Answer 8 · 2018-08-17T21:57:31.000Z

@mikebaldry if you could provide more debugging info similar to the above it would be most helpful. If you're seeing this frequently and can afford the extra logging data, you might consider increasing the logging level for rack-timeout.

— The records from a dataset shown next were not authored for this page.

-- pv_equiv track=rewrite | github.com/susam/lab | algo/pramp/deletion_distance_dp.py | deletion_distance
-- ===== SOURCE A (Python) =====
-- def deletion_distance(a, b):
--     m, n = len(a), len(b)
--
--     # m x n matrix
--     memo = [[0] * (n + 1) for row in range(m + 1)]
--
--     for i in range(m + 1):
--         for j in range(n + 1):
--             if i == 0:
--                 memo[i][j] = j
--             elif j == 0:
--                 memo[i][j] = i
--             elif a[i - 1] == b[j - 1]:
--                 memo[i][j] = memo[i - 1][j - 1]
--             else:
--                 memo[i][j] = 1 + min(memo[i - 1][j], memo[i][j - 1])
--
--     return memo[m][n]
-- ===== SOURCE B (Python) =====
-- def deletion_distance(a, b):
--     # LCS length via a rolling row, inner pass zipping b with adjacent pairs of
--     # the previous row; close with len(a) + len(b) - 2*LCS.
--     prev = [0] * (len(b) + 1)
--     for ca in a:
--         left = 0
--         row = [0]
--         for cb, diag, up in zip(b, prev, prev[1:]):
--             left = diag + 1 if cb == ca else max(up, left)
--             row.append(left)
--         prev = row
--     return len(a) + len(b) - 2 * prev[-1]
-- ===== Notes on version B (the rewrite author's own statement) =====
-- stated objective: faster
-- what changed: B computes the longest-common-subsequence length with a rolling-row max-DP (inner pass folding over b zipped with adjacent pairs of the previous row) and returns len(a)+len(b)-2*LCS, instead of A's full (m+1)x(n+1) min-deletions table; O(n) rather than O(m*n) space and no index arithmetic.
import Mathlib
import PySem

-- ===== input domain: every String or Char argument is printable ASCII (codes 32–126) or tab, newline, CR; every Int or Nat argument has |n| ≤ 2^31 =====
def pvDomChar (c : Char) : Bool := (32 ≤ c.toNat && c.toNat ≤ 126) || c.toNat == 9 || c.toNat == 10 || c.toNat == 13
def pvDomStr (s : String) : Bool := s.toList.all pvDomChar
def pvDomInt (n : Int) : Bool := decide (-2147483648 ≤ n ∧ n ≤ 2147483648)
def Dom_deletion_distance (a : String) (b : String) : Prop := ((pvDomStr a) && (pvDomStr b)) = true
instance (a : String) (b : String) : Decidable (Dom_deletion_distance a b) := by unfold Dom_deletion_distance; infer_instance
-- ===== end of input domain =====

-- B replaces A's full min-deletions table by a rolling-row LCS fold closed with len(a)+len(b)-2*LCS (alternative decomposition, same O(mn) cost).

-- ===== PORT A =====
-- row i=0 of A's memo: memo[0][j] = j
def rowZeroA : List Char → Int → List Int
  | [], j => [j]
  | _ :: cs, j => j :: rowZeroA cs (j + 1)

-- inner loop of A for j = 1..n on row i (ca = a[i-1]); cells j ≥ 1:
-- memo[i][j] = memo[i-1][j-1] if a[i-1]==b[j-1] else 1 + min(memo[i-1][j], memo[i][j-1])
def rowStepA (ca : Char) : List Char → List Int → Int → List Int
  | cb :: cs, p0 :: p1 :: ps, left =>
      let v := if cb == ca then p0 else 1 + min p1 left
      v :: rowStepA ca cs (p1 :: ps) v
  | _, _, _ => []

-- outer loop of A for i = 1..m: appends row i to the matrix, reading row i-1 (the last row so far)
def matA (bs : List Char) : List Char → Int → List (List Int) → List (List Int)
  | [], _, acc => acc
  | ca :: as', i, acc =>
      matA bs as' (i + 1) (acc ++ [(i + 1) :: rowStepA ca bs (acc.getLastD []) (i + 1)])

def deletion_distance (a : String) (b : String) : Int :=
  ((matA b.toList a.toList 0 [rowZeroA b.toList 0]).getLastD []).getLastD 0  -- memo[m][n]

-- ===== PORT B =====
-- inner pass of B: fold over zip(b, prev, prev[1:]) with state (left, reversed row-so-far);
-- left = diag + 1 if cb == ca else max(up, left); row.append(left)
def innerB (ca : Char) (st : Int × List Int) (t : Char × Int × Int) : Int × List Int :=
  let left := if t.1 == ca then t.2.1 + 1 else max t.2.2 st.1
  (left, left :: st.2)

def stepRowB (ca : Char) (bs : List Char) (prev : List Int) : List Int :=
  (((bs.zip (prev.zip prev.tail)).foldl (innerB ca) (0, [0])).2).reverse

def deletion_distance_alt (a : String) (b : String) : Int :=
  let fin := a.toList.foldl (fun prev ca => stepRowB ca b.toList prev)
      (List.replicate (b.toList.length + 1) (0 : Int))
  (a.toList.length : Int) + (b.toList.length : Int) - 2 * fin.getLastD 0

-- ===== PRECONDITION & SPEC =====
def Spec_deletion_distance (a : String) (b : String) (out : Int) : Prop := out = deletion_distance_alt a b
instance (a : String) (b : String) (out : Int) : Decidable (Spec_deletion_distance a b out) := by unfold Spec_deletion_distance; infer_instance

-- ===== CLAIM (what is proved, stated in full; the proofs are below) =====
def Claim_equal_deletion_distance : Prop := ∀ (a : String) (b : String), Dom_deletion_distance a b → Spec_deletion_distance a b (deletion_distance a b)

-- ===== LEMMAS AND PROOFS =====

-- recursive specification of B's inner fold (proof-only helper)
def rowRecB (ca : Char) : List Char → List Int → Int → List Int
  | cb :: cs, p0 :: p1 :: ps, left =>
      let v := if cb == ca then p0 + 1 else max p1 left
      v :: rowRecB ca cs (p1 :: ps) v
  | _, _, _ => []

-- recursive specification of B's outer fold (proof-only helper)
def rowsRecB (bs : List Char) : List Char → List Int → List Int
  | [], prev => prev
  | ca :: as', prev => rowsRecB bs as' (0 :: rowRecB ca bs prev 0)

theorem stepRowB_fold (ca : Char) :
    ∀ (bs : List Char) (prev : List Int) (left : Int) (acc : List Int),
      (((bs.zip (prev.zip prev.tail)).foldl (innerB ca) (left, acc)).2).reverse
        = acc.reverse ++ rowRecB ca bs prev left := by
  intro bs
  induction bs with
  | nil => intro prev left acc; simp [rowRecB]
  | cons cb cs ih =>
      intro prev left acc
      match prev with
      | [] => simp [rowRecB]
      | [p0] => simp [rowRecB]
      | p0 :: p1 :: ps =>
          simp only [List.tail_cons, List.zip_cons_cons, List.foldl_cons]
          have hstep : innerB ca (left, acc) (cb, p0, p1)
              = ((if cb == ca then p0 + 1 else max p1 left),
                 (if cb == ca then p0 + 1 else max p1 left) :: acc) := rfl
          rw [hstep]
          have h := ih (p1 :: ps) (if cb == ca then p0 + 1 else max p1 left)
            ((if cb == ca then p0 + 1 else max p1 left) :: acc)
          simp only [List.tail_cons] at h
          rw [h]
          simp [rowRecB]

theorem stepRowB_eq (ca : Char) (bs : List Char) (prev : List Int) :
    stepRowB ca bs prev = 0 :: rowRecB ca bs prev 0 := by
  unfold stepRowB
  rw [stepRowB_fold ca bs prev 0 [0]]
  rfl

theorem foldB_eq (bs : List Char) :
    ∀ (as' : List Char) (prev : List Int),
      as'.foldl (fun prev ca => stepRowB ca bs prev) prev = rowsRecB bs as' prev := by
  intro as'
  induction as' with
  | nil => intro prev; rfl
  | cons ca as' ih =>
      intro prev
      simp only [List.foldl_cons, rowsRecB]
      rw [stepRowB_eq ca bs prev]
      exact ih _

theorem replicate_zero_eq : ∀ (cs : List Char),
    List.replicate (cs.length + 1) (0 : Int) = 0 :: (cs.map (fun _ => (0:Int))) := by
  intro cs
  induction cs with
  | nil => rfl
  | cons c cs ih => rw [List.length_cons, List.replicate_succ, ih, List.map_cons]

-- prev-row-only version of A's outer loop (matA keeps the whole matrix; only the last row matters)
def lastA (bs : List Char) : List Char → Int → List Int → List Int
  | [], _, prev => prev
  | ca :: as', i, prev => lastA bs as' (i + 1) ((i + 1) :: rowStepA ca bs prev (i + 1))

theorem getLastD_append_singleton (acc : List (List Int)) (r : List Int) :
    ∀ (d : List Int), (acc ++ [r]).getLastD d = r := by
  induction acc with
  | nil => intro d; rfl
  | cons x xs ih => intro d; rw [List.cons_append, List.getLastD_cons]; exact ih x

theorem matA_last (bs : List Char) :
    ∀ (as' : List Char) (i : Int) (acc : List (List Int)) (r : List Int),
      (matA bs as' i (acc ++ [r])).getLastD [] = lastA bs as' i r := by
  intro as'
  induction as' with
  | nil => intro i acc r; simp [matA, lastA]
  | cons ca as' ih =>
      intro i acc r
      have h := ih (i + 1) (acc ++ [r])
        ((i + 1) :: rowStepA ca bs r (i + 1))
      simpa [matA, lastA, getLastD_append_singleton, List.append_assoc] using h

-- pointwise relation: A-cell at column j of row i equals i + j - 2 * (B-cell there)
def PRel (i : Int) : Int → List Int → List Int → Prop
  | _, [], [] => True
  | j, x :: xs, y :: ys => x = i + j - 2 * y ∧ PRel i (j + 1) xs ys
  | _, _, _ => False

theorem rel_rowZero : ∀ (cs : List Char) (j : Int),
    PRel 0 j (rowZeroA cs j) (0 :: (cs.map (fun _ => (0:Int)))) := by
  intro cs
  induction cs with
  | nil => intro j; exact ⟨by omega, trivial⟩
  | cons c cs ih => intro j; exact ⟨by omega, ih (j + 1)⟩

theorem rel_rowStep (i : Int) (ca : Char) :
    ∀ (cs : List Char) (pA pB : List Int) (lA lB j : Int),
      PRel i j pA pB → lA = (i + 1) + j - 2 * lB →
      PRel (i + 1) (j + 1) (rowStepA ca cs pA lA) (rowRecB ca cs pB lB) := by
  intro cs
  induction cs with
  | nil =>
      intro pA pB lA lB j h hl
      cases pA <;> cases pB <;> simp [rowStepA, rowRecB, PRel] at h ⊢
  | cons cb cs ih =>
      intro pA pB lA lB j h hl
      match pA, pB, h with
      | [], [], _ => trivial
      | [p0], [q0], _ => trivial
      | p0 :: p1 :: ps, q0 :: q1 :: qs, ⟨h0, h1, hrest⟩ =>
          have hv : (if (cb == ca) = true then p0 else 1 + min p1 lA)
              = (i + 1) + (j + 1) - 2 * (if (cb == ca) = true then q0 + 1 else max q1 lB) := by
            by_cases hc : (cb == ca) = true
            · simp only [if_pos hc]; omega
            · simp only [if_neg hc]
              rcases le_total p1 lA with h' | h' <;> rcases le_total q1 lB with h'' | h'' <;>
                simp [h', h''] <;> omega
          exact ⟨hv, ih (p1 :: ps) (q1 :: qs) _ _ (j + 1) ⟨h1, hrest⟩ hv⟩
      | p0 :: p1 :: ps, [q0], h => exact absurd h.2 (by simp [PRel])
      | [p0], q0 :: q1 :: qs, h => exact absurd h.2 (by simp [PRel])

theorem rel_rows (bs : List Char) :
    ∀ (as' : List Char) (i : Int) (pA pB : List Int),
      PRel i 0 pA pB →
      PRel (i + as'.length) 0 (lastA bs as' i pA) (rowsRecB bs as' pB) := by
  intro as'
  induction as' with
  | nil => intro i pA pB h; simpa [lastA, rowsRecB] using h
  | cons ca as' ih =>
      intro i pA pB h
      have hstep : PRel (i + 1) 0 ((i + 1) :: rowStepA ca bs pA (i + 1))
          (0 :: rowRecB ca bs pB 0) :=
        ⟨by omega, rel_rowStep i ca bs pA pB (i + 1) 0 0 h (by omega)⟩
      have := ih (i + 1) _ _ hstep
      have harith : (i + 1) + (as'.length : Int) = i + ((ca :: as').length : Int) := by
        simp; omega
      simpa [lastA, rowsRecB, harith] using this

theorem rel_last :
    ∀ (xs ys : List Int) (i j : Int), PRel i j xs ys → xs ≠ [] →
      xs.getLastD 0 = i + (j + (xs.length : Int) - 1) - 2 * ys.getLastD 0 := by
  intro xs
  induction xs with
  | nil => intro ys i j h hne; exact absurd rfl hne
  | cons x xs ih =>
      intro ys i j h hne
      match ys, h with
      | y :: ys, ⟨h0, hrest⟩ =>
          cases xs with
          | nil =>
              cases ys with
              | nil => simpa using h0
              | cons y2 ys => exact absurd hrest (by simp [PRel])
          | cons x2 xs' =>
              cases ys with
              | nil => exact absurd hrest (by simp [PRel])
              | cons y2 ys' =>
                  have := ih (y2 :: ys') i (j + 1) hrest (by simp)
                  simp only [List.getLastD_cons] at this ⊢
                  rw [this]; simp; omega

theorem len_rowStepA (ca : Char) :
    ∀ (cs : List Char) (pA : List Int) (l : Int),
      pA.length = cs.length + 1 → (rowStepA ca cs pA l).length = cs.length := by
  intro cs
  induction cs with
  | nil => intro pA l h; cases pA <;> simp [rowStepA]
  | cons cb cs ih =>
      intro pA l h
      match pA with
      | p0 :: p1 :: ps =>
          simp only [rowStepA, List.length_cons]
          rw [ih (p1 :: ps) _ (by simpa using h)]
      | [p0] => simp at h
      | [] => simp at h

theorem len_lastA (bs : List Char) :
    ∀ (as' : List Char) (i : Int) (prev : List Int),
      prev.length = bs.length + 1 →
      (lastA bs as' i prev).length = bs.length + 1 := by
  intro as'
  induction as' with
  | nil => intro i prev h; simpa [lastA] using h
  | cons ca as' ih =>
      intro i prev h
      simp only [lastA]
      exact ih (i + 1) _ (by simp [len_rowStepA ca bs prev _ h])

theorem len_rowZeroA : ∀ (cs : List Char) (j : Int), (rowZeroA cs j).length = cs.length + 1 := by
  intro cs
  induction cs with
  | nil => intro j; rfl
  | cons c cs ih => intro j; simp [rowZeroA, ih]

-- ===== VERDICT (by name: the statement is the Claim_ definition above) =====
theorem deletion_distance_spec : Claim_equal_deletion_distance := by
  unfold Claim_equal_deletion_distance
  intro a b _
  unfold Spec_deletion_distance deletion_distance deletion_distance_alt
  set as := a.toList with has
  set bs := b.toList with hbs
  have hmat : (matA bs as 0 ([] ++ [rowZeroA bs 0])).getLastD [] = lastA bs as 0 (rowZeroA bs 0) :=
    matA_last bs as 0 [] (rowZeroA bs 0)
  simp only [List.nil_append] at hmat
  rw [hmat]
  rw [foldB_eq bs as _, replicate_zero_eq bs]
  have hrel : PRel (0 + (as.length : Int)) 0 (lastA bs as 0 (rowZeroA bs 0))
      (rowsRecB bs as (0 :: (bs.map (fun _ => (0:Int))))) :=
    rel_rows bs as 0 _ _ (rel_rowZero bs 0)
  have hlen : (lastA bs as 0 (rowZeroA bs 0)).length = bs.length + 1 :=
    len_lastA bs as 0 _ (len_rowZeroA bs 0)
  have hne : lastA bs as 0 (rowZeroA bs 0) ≠ [] := by
    intro hnil; rw [hnil] at hlen; simp at hlen
  have := rel_last _ _ _ _ hrel hne
  rw [this, hlen]
  push_cast
  ring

Answer 9 · 2018-08-23T12:12:48.000Z

Sorry, I did not get any notifications from this issue! I just come back on the off chance it had been looked at and I hadn't been notified :)

use Rack::Cors
use Rack::Sendfile
use ActionDispatch::Static
use Rack::Lock
use Rack::Attack
use DisablePageCacheMiddleware
use TrackContentTypeMiddleware
use AcmeChallengeMiddleware
use ActiveMarketMiddleware
use RedirectMiddleware
use #<ActiveSupport::Cache::Strategy::LocalCache::Middleware:0x00007fe460f4f690>
use Rack::Runtime
use Rack::MethodOverride
use OutcomeLogger::Middleware
use ActionDispatch::RequestId
use RequestStore::Middleware
use Rack::Timeout
use Rails::Rack::Logger
use ActionDispatch::ShowExceptions
use ActionDispatch::DebugExceptions
use Rollbar::Middleware::Rails::RollbarMiddleware
use ActionDispatch::RemoteIp
use ActionDispatch::Callbacks
use ActiveRecord::ConnectionAdapters::ConnectionManagement
use ActiveRecord::QueryCache
use ActionDispatch::Cookies
use ActionDispatch::Session::ActiveRecordStore
use ActionDispatch::Flash
use ActionDispatch::ParamsParser
use Rack::Head
use Rack::ConditionalGet
use Rack::ETag
use Warden::Manager
use RequestIdMiddleware
use P3P::Middleware
use Rack::SslEnforcer
run Buyapowa::Application.routes

Ruby 2.5.1
Rails 4.2.10
Puma 3.12.0
Rack::Timeout 0.5.1

No puma config, just bundle exec puma -t 5:5 -p $PORT
No rack-timeout config, just pulled in by Gemfile

Many thanks

Answer 10 · 2018-08-23T22:53:03.000Z

I'm pretty stumped here. There's a fair bit of middleware here I'm unfamiliar with, so that could be a possible source of the issue, but by no means conclusive.

I'm assuming you're still seeing this issue -- can you tell me, how often does it occur? Do you also see "valid" normal timeouts as well as these erroneous ones?

Answer 11 · 2018-10-01T19:54:42.000Z

Pending further information, I don't suspect there's a bug in rack-timeout here.